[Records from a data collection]
-- pv_equiv track=rewrite | github.com/DWinnter/tokenizers_clique_partition | length.py | calculate_ngrams
-- ===== SOURCE A (Python) =====
-- def calculate_ngrams(args):
--     n, vocab_chunk = args
--     result = {}
--     for word, freq in vocab_chunk.items():
--         symbols = word.split()
--         for i in range(len(symbols) - n + 1):
--             ngram = tuple(symbols[i:i+n])
--             if ngram not in result:
--                 result[ngram] = {'freq': 0, 'score': 0}
--             result[ngram]['freq'] += freq
--             result[ngram]['score'] += n * freq
--     return result
-- ===== SOURCE B (Python) =====
-- def calculate_ngrams(args):
--     n, vocab_chunk = args
--     freqs = {}
--     for word, freq in vocab_chunk.items():
--         symbols = word.split()
--         window = tuple(symbols[:n])
--         if len(window) == n:
--             freqs[window] = freqs.get(window, 0) + freq
--             for s in symbols[n:]:
--                 window = window[1:] + (s,)
--                 freqs[window] = freqs.get(window, 0) + freq
--     return {ng: {'freq': f, 'score': n * f} for ng, f in freqs.items()}
-- ===== Notes on version B (the rewrite author's own statement) =====
-- stated objective: alternative
-- what changed: B replaces A's per-index slicing loop by an incrementally maintained sliding window (drop the head symbol, append the next) that accumulates only per-ngram frequencies, and derives {'freq': f, 'score': n*f} in a separate post-loop pass.
-- outside the precondition, e.g. on calculate_ngrams((-1, {'a': 1})): A returns {(): {'freq': 3, 'score': -3}}, B returns {}
import Mathlib
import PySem

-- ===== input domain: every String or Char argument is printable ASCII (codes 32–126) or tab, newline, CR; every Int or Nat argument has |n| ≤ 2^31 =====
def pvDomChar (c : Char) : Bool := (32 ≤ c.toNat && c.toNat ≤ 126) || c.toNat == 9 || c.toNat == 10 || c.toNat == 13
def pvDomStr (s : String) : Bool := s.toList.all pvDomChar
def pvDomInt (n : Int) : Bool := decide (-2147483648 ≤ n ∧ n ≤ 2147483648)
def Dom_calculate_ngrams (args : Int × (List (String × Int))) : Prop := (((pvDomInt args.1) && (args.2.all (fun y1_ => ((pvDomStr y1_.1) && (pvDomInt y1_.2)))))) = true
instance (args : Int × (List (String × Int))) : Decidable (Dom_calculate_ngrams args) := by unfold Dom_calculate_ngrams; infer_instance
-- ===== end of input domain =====

-- B counts with an incrementally maintained sliding window (drop head, append next symbol)
-- instead of A's per-index slices, and derives {'freq': f, 'score': n*f} in a post-loop pass.

-- ===== PORT A =====
def calculate_ngrams (args : Int × (List (String × Int))) : List (List String × List (String × Int)) :=
  let n := args.1
  let vocab := PySem.Dict.ofList args.2
  let result : PySem.Dict (List String) (PySem.Dict String Int) :=
    vocab.items.foldl (fun result wf =>
      let symbols := PySem.Str.split₀ wf.1
      (PySem.List.pyRange 0 ((symbols.length : Int) - n + 1) 1).foldl (fun result i =>
        let ngram := PySem.List.slice symbols (some i) (some (i + n))
        let result := if result.contains ngram then result
                      else result.insert ngram (PySem.Dict.ofList [("freq", (0 : Int)), ("score", 0)])
        let result := result.modify ngram PySem.Dict.empty (fun inner => inner.modify "freq" 0 (· + wf.2))
        result.modify ngram PySem.Dict.empty (fun inner => inner.modify "score" 0 (· + n * wf.2))
      ) result
    ) PySem.Dict.empty
  result.items.map (fun p => (p.1, p.2.items))

-- ===== PORT B =====
def calculate_ngrams_alt (args : Int × (List (String × Int))) : List (List String × List (String × Int)) :=
  let n := args.1
  let vocab := PySem.Dict.ofList args.2
  let freqs : PySem.Dict (List String) Int :=
    vocab.items.foldl (fun freqs wf =>
      let symbols := PySem.Str.split₀ wf.1
      let window := PySem.List.slice symbols none (some n)
      if (window.length : Int) = n then
        let freqs1 := freqs.insert window (freqs.getD window 0 + wf.2)
        ((PySem.List.slice symbols (some n) none).foldl
          (fun (st : PySem.Dict (List String) Int × List String) s =>
            let w := st.2.tail ++ [s]
            (st.1.insert w (st.1.getD w 0 + wf.2), w))
          (freqs1, window)).1
      else freqs
    ) PySem.Dict.empty
  let out : PySem.Dict (List String) (PySem.Dict String Int) :=
    freqs.items.foldl (fun out p =>
      out.insert p.1 (PySem.Dict.ofList [("freq", p.2), ("score", n * p.2)])) PySem.Dict.empty
  out.items.map (fun p => (p.1, p.2.items))

-- ===== PRECONDITION & SPEC =====
-- Pre_ restricts to n ≥ 1, the natural domain of an n-gram size; for n ≤ 0 A still returns, but its
-- values are accidental degenerate "ngrams" produced by empty or negative-bound slices, and B's
-- sliding window does the natural thing (no ngrams for n < 0, per-symbol windows for n = 0).
def Pre_calculate_ngrams (args : Int × (List (String × Int))) : Prop := 1 ≤ args.1
instance (args : Int × (List (String × Int))) : Decidable (Pre_calculate_ngrams args) := by unfold Pre_calculate_ngrams; infer_instance
def pvWitness_calculate_ngrams : (Int × (List (String × Int))) := ((1 : Int), [("a b", (2 : Int))])

def Spec_calculate_ngrams (args : Int × (List (String × Int))) (out : List (List String × List (String × Int))) : Prop := out = calculate_ngrams_alt args
instance (args : Int × (List (String × Int))) (out : List (List String × List (String × Int))) : Decidable (Spec_calculate_ngrams args out) := by unfold Spec_calculate_ngrams; infer_instance

-- ===== CLAIM (what is proved, stated in full; the proofs are below) =====
def Claim_equal_calculate_ngrams : Prop := ∀ (args : Int × (List (String × Int))), Dom_calculate_ngrams args → Pre_calculate_ngrams args → Spec_calculate_ngrams args (calculate_ngrams args)

-- ===== LEMMAS AND PROOFS =====

-- the inner dict A maintains for a key with accumulated frequency f is {'freq': f, 'score': n*f}
def pvVal (n f : Int) : PySem.Dict String Int := PySem.Dict.ofList [("freq", f), ("score", n * f)]

-- the simulation map: B's frequency dict determines A's dict of inner dicts, key for key in order
def pvG (n : Int) (d : PySem.Dict (List String) Int) : PySem.Dict (List String) (PySem.Dict String Int) :=
  PySem.Dict.mk (d.items.map (fun p => (p.1, pvVal n p.2)))

-- "bump ngram by f": the single frequency update both counting loops reduce to
def pvBump (f : Int) (d : PySem.Dict (List String) Int) (ng : List String) : PySem.Dict (List String) Int :=
  d.insert ng (d.getD ng 0 + f)

-- A's per-occurrence update (the body of A's inner loop)
def pvAstep (n f : Int) (symbols : List String)
    (result : PySem.Dict (List String) (PySem.Dict String Int)) (i : Int) :
    PySem.Dict (List String) (PySem.Dict String Int) :=
  let ngram := PySem.List.slice symbols (some i) (some (i + n))
  let result := if result.contains ngram then result
                else result.insert ngram (PySem.Dict.ofList [("freq", (0 : Int)), ("score", 0)])
  let result := result.modify ngram PySem.Dict.empty (fun inner => inner.modify "freq" 0 (· + f))
  result.modify ngram PySem.Dict.empty (fun inner => inner.modify "score" 0 (· + n * f))

-- the per-word bodies of the two outer loops
def pvAword (n : Int) (result : PySem.Dict (List String) (PySem.Dict String Int))
    (wf : String × Int) : PySem.Dict (List String) (PySem.Dict String Int) :=
  let symbols := PySem.Str.split₀ wf.1
  (PySem.List.pyRange 0 ((symbols.length : Int) - n + 1) 1).foldl (pvAstep n wf.2 symbols) result

def pvBword (n : Int) (freqs : PySem.Dict (List String) Int)
    (wf : String × Int) : PySem.Dict (List String) Int :=
  let symbols := PySem.Str.split₀ wf.1
  let window := PySem.List.slice symbols none (some n)
  if (window.length : Int) = n then
    let freqs1 := freqs.insert window (freqs.getD window 0 + wf.2)
    ((PySem.List.slice symbols (some n) none).foldl
      (fun (st : PySem.Dict (List String) Int × List String) s =>
        let w := st.2.tail ++ [s]
        (st.1.insert w (st.1.getD w 0 + wf.2), w))
      (freqs1, window)).1
  else freqs

-- the ngram streams the two counting loops bump over
def pvNgramsA (n : Int) (symbols : List String) : List (List String) :=
  (PySem.List.pyRange 0 ((symbols.length : Int) - n + 1) 1).map
    (fun i => PySem.List.slice symbols (some i) (some (i + n)))

def pvWinSeq : List String → List String → List (List String)
  | w, [] => [w]
  | w, s :: t => w :: pvWinSeq (w.tail ++ [s]) t

def pvNgramsB (n : Int) (symbols : List String) : List (List String) :=
  if ((PySem.List.slice symbols none (some n)).length : Int) = n
  then pvWinSeq (PySem.List.slice symbols none (some n)) (PySem.List.slice symbols (some n) none)
  else []

theorem pvVal_def (n f : Int) : pvVal n f = PySem.Dict.mk [("freq", f), ("score", n * f)] := rfl

theorem pv_contains_pvG (n : Int) (d : PySem.Dict (List String) Int) (k : List String) :
    (pvG n d).contains k = d.contains k := by
  show (d.items.map (fun p => (p.1, pvVal n p.2))).any (fun p => p.1 == k) = d.items.any (fun p => p.1 == k)
  rw [List.any_map]
  rfl

theorem pv_get?_pvG (n : Int) (d : PySem.Dict (List String) Int) (k : List String) :
    (pvG n d).get? k = (d.get? k).map (fun f => pvVal n f) := by
  show Option.map (fun x => x.2)
      (List.find? (fun p => p.1 == k) (d.items.map (fun p => (p.1, pvVal n p.2))))
    = Option.map (fun f => pvVal n f) (Option.map (fun x => x.2) (List.find? (fun p => p.1 == k) d.items))
  rw [List.find?_map]
  simp only [Option.map_map]
  rfl

theorem pv_insert_pvG (n v : Int) (k : List String) (d : PySem.Dict (List String) Int) :
    (pvG n d).insert k (pvVal n v) = pvG n (d.insert k v) := by
  apply PySem.Dict.ext
  rw [PySem.Dict.items_insert, pv_contains_pvG]
  show _ = (d.insert k v).items.map (fun p => (p.1, pvVal n p.2))
  rw [PySem.Dict.items_insert]
  cases hc : d.contains k with
  | true =>
      simp only [if_true, pvG, List.map_map]
      refine List.map_congr_left (fun p _ => ?_)
      by_cases h : p.1 = k <;> simp [h]
  | false =>
      simp [pvG]

theorem pv_step_k (n f : Int) (k : List String) (d : PySem.Dict (List String) Int) :
    ((if (pvG n d).contains k then pvG n d
      else (pvG n d).insert k (PySem.Dict.ofList [("freq", (0 : Int)), ("score", 0)])).modify k
        PySem.Dict.empty (fun inner => inner.modify "freq" 0 (· + f))).modify k
        PySem.Dict.empty (fun inner => inner.modify "score" 0 (· + n * f))
    = pvG n (pvBump f d k) := by
  have hmod : ∀ (r : PySem.Dict (List String) (PySem.Dict String Int)) (v : PySem.Dict String Int)
      (g : PySem.Dict String Int → PySem.Dict String Int),
      (r.insert k v).modify k PySem.Dict.empty g = r.insert k (g v) := by
    intro r v g
    show (r.insert k v).insert k (g ((r.insert k v).getD k PySem.Dict.empty)) = _
    rw [PySem.Dict.getD_insert_self, PySem.Dict.insert_insert_self]
  show _ = pvG n (d.insert k (d.getD k 0 + f))
  cases hc : d.contains k with
  | false =>
      rw [pv_contains_pvG, hc]
      simp only [Bool.false_eq_true, if_false]
      rw [hmod, hmod, PySem.Dict.getD_of_not_contains d 0 hc, ← pv_insert_pvG n (0 + f) k d]
      have hval : (PySem.Dict.mk [("freq", 0 + f), ("score", 0 + n * f)] : PySem.Dict String Int)
          = pvVal n (0 + f) := by
        rw [pvVal_def]
        simp
      exact congrArg ((pvG n d).insert k) hval
  | true =>
      rw [pv_contains_pvG, hc]
      simp only [if_true]
      have hsome : (d.get? k).isSome = true := by
        rw [← PySem.Dict.contains_eq_isSome_get?]; exact hc
      obtain ⟨F, hF⟩ := Option.isSome_iff_exists.mp hsome
      have hgd : d.getD k 0 = F := by rw [PySem.Dict.getD_eq_get?_getD, hF]; rfl
      have hr : (pvG n d).getD k PySem.Dict.empty = pvVal n F := by
        rw [PySem.Dict.getD_eq_get?_getD, pv_get?_pvG, hF]; rfl
      rw [show (pvG n d).modify k PySem.Dict.empty (fun inner => inner.modify "freq" 0 (· + f))
            = (pvG n d).insert k ((fun inner => PySem.Dict.modify inner "freq" 0 (· + f))
                ((pvG n d).getD k PySem.Dict.empty)) from rfl, hr]
      rw [hmod, hgd, ← pv_insert_pvG n (F + f) k d]
      have hval : (PySem.Dict.mk [("freq", F + f), ("score", n * F + n * f)] : PySem.Dict String Int)
          = pvVal n (F + f) := by
        rw [pvVal_def]
        simp [mul_add]
      exact congrArg ((pvG n d).insert k) hval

#### EXERCISE REQUIREMENTS
Beginning at the first line of the data above, retype each line until you reach the line containing "def pvDomStr (s", and include that one too. Add nothing else.

#### YOUR RESPONSE
-- pv_equiv track=rewrite | github.com/DWinnter/tokenizers_clique_partition | length.py | calculate_ngrams
-- ===== SOURCE A (Python) =====
-- def calculate_ngrams(args):
--     n, vocab_chunk = args
--     result = {}
--     for word, freq in vocab_chunk.items():
--         symbols = word.split()
--         for i in range(len(symbols) - n + 1):
--             ngram = tuple(symbols[i:i+n])
--             if ngram not in result:
--                 result[ngram] = {'freq': 0, 'score': 0}
--             result[ngram]['freq'] += freq
--             result[ngram]['score'] += n * freq
--     return result
-- ===== SOURCE B (Python) =====
-- def calculate_ngrams(args):
--     n, vocab_chunk = args
--     freqs = {}
--     for word, freq in vocab_chunk.items():
--         symbols = word.split()
--         window = tuple(symbols[:n])
--         if len(window) == n:
--             freqs[window] = freqs.get(window, 0) + freq
--             for s in symbols[n:]:
--                 window = window[1:] + (s,)
--                 freqs[window] = freqs.get(window, 0) + freq
--     return {ng: {'freq': f, 'score': n * f} for ng, f in freqs.items()}
-- ===== Notes on version B (the rewrite author's own statement) =====
-- stated objective: alternative
-- what changed: B replaces A's per-index slicing loop by an incrementally maintained sliding window (drop the head symbol, append the next) that accumulates only per-ngram frequencies, and derives {'freq': f, 'score': n*f} in a separate post-loop pass.
-- outside the precondition, e.g. on calculate_ngrams((-1, {'a': 1})): A returns {(): {'freq': 3, 'score': -3}}, B returns {}
import Mathlib
import PySem

-- ===== input domain: every String or Char argument is printable ASCII (codes 32–126) or tab, newline, CR; every Int or Nat argument has |n| ≤ 2^31 =====
def pvDomChar (c : Char) : Bool := (32 ≤ c.toNat && c.toNat ≤ 126) || c.toNat == 9 || c.toNat == 10 || c.toNat == 13
def pvDomStr (s : String) : Bool := s.toList.all pvDomChar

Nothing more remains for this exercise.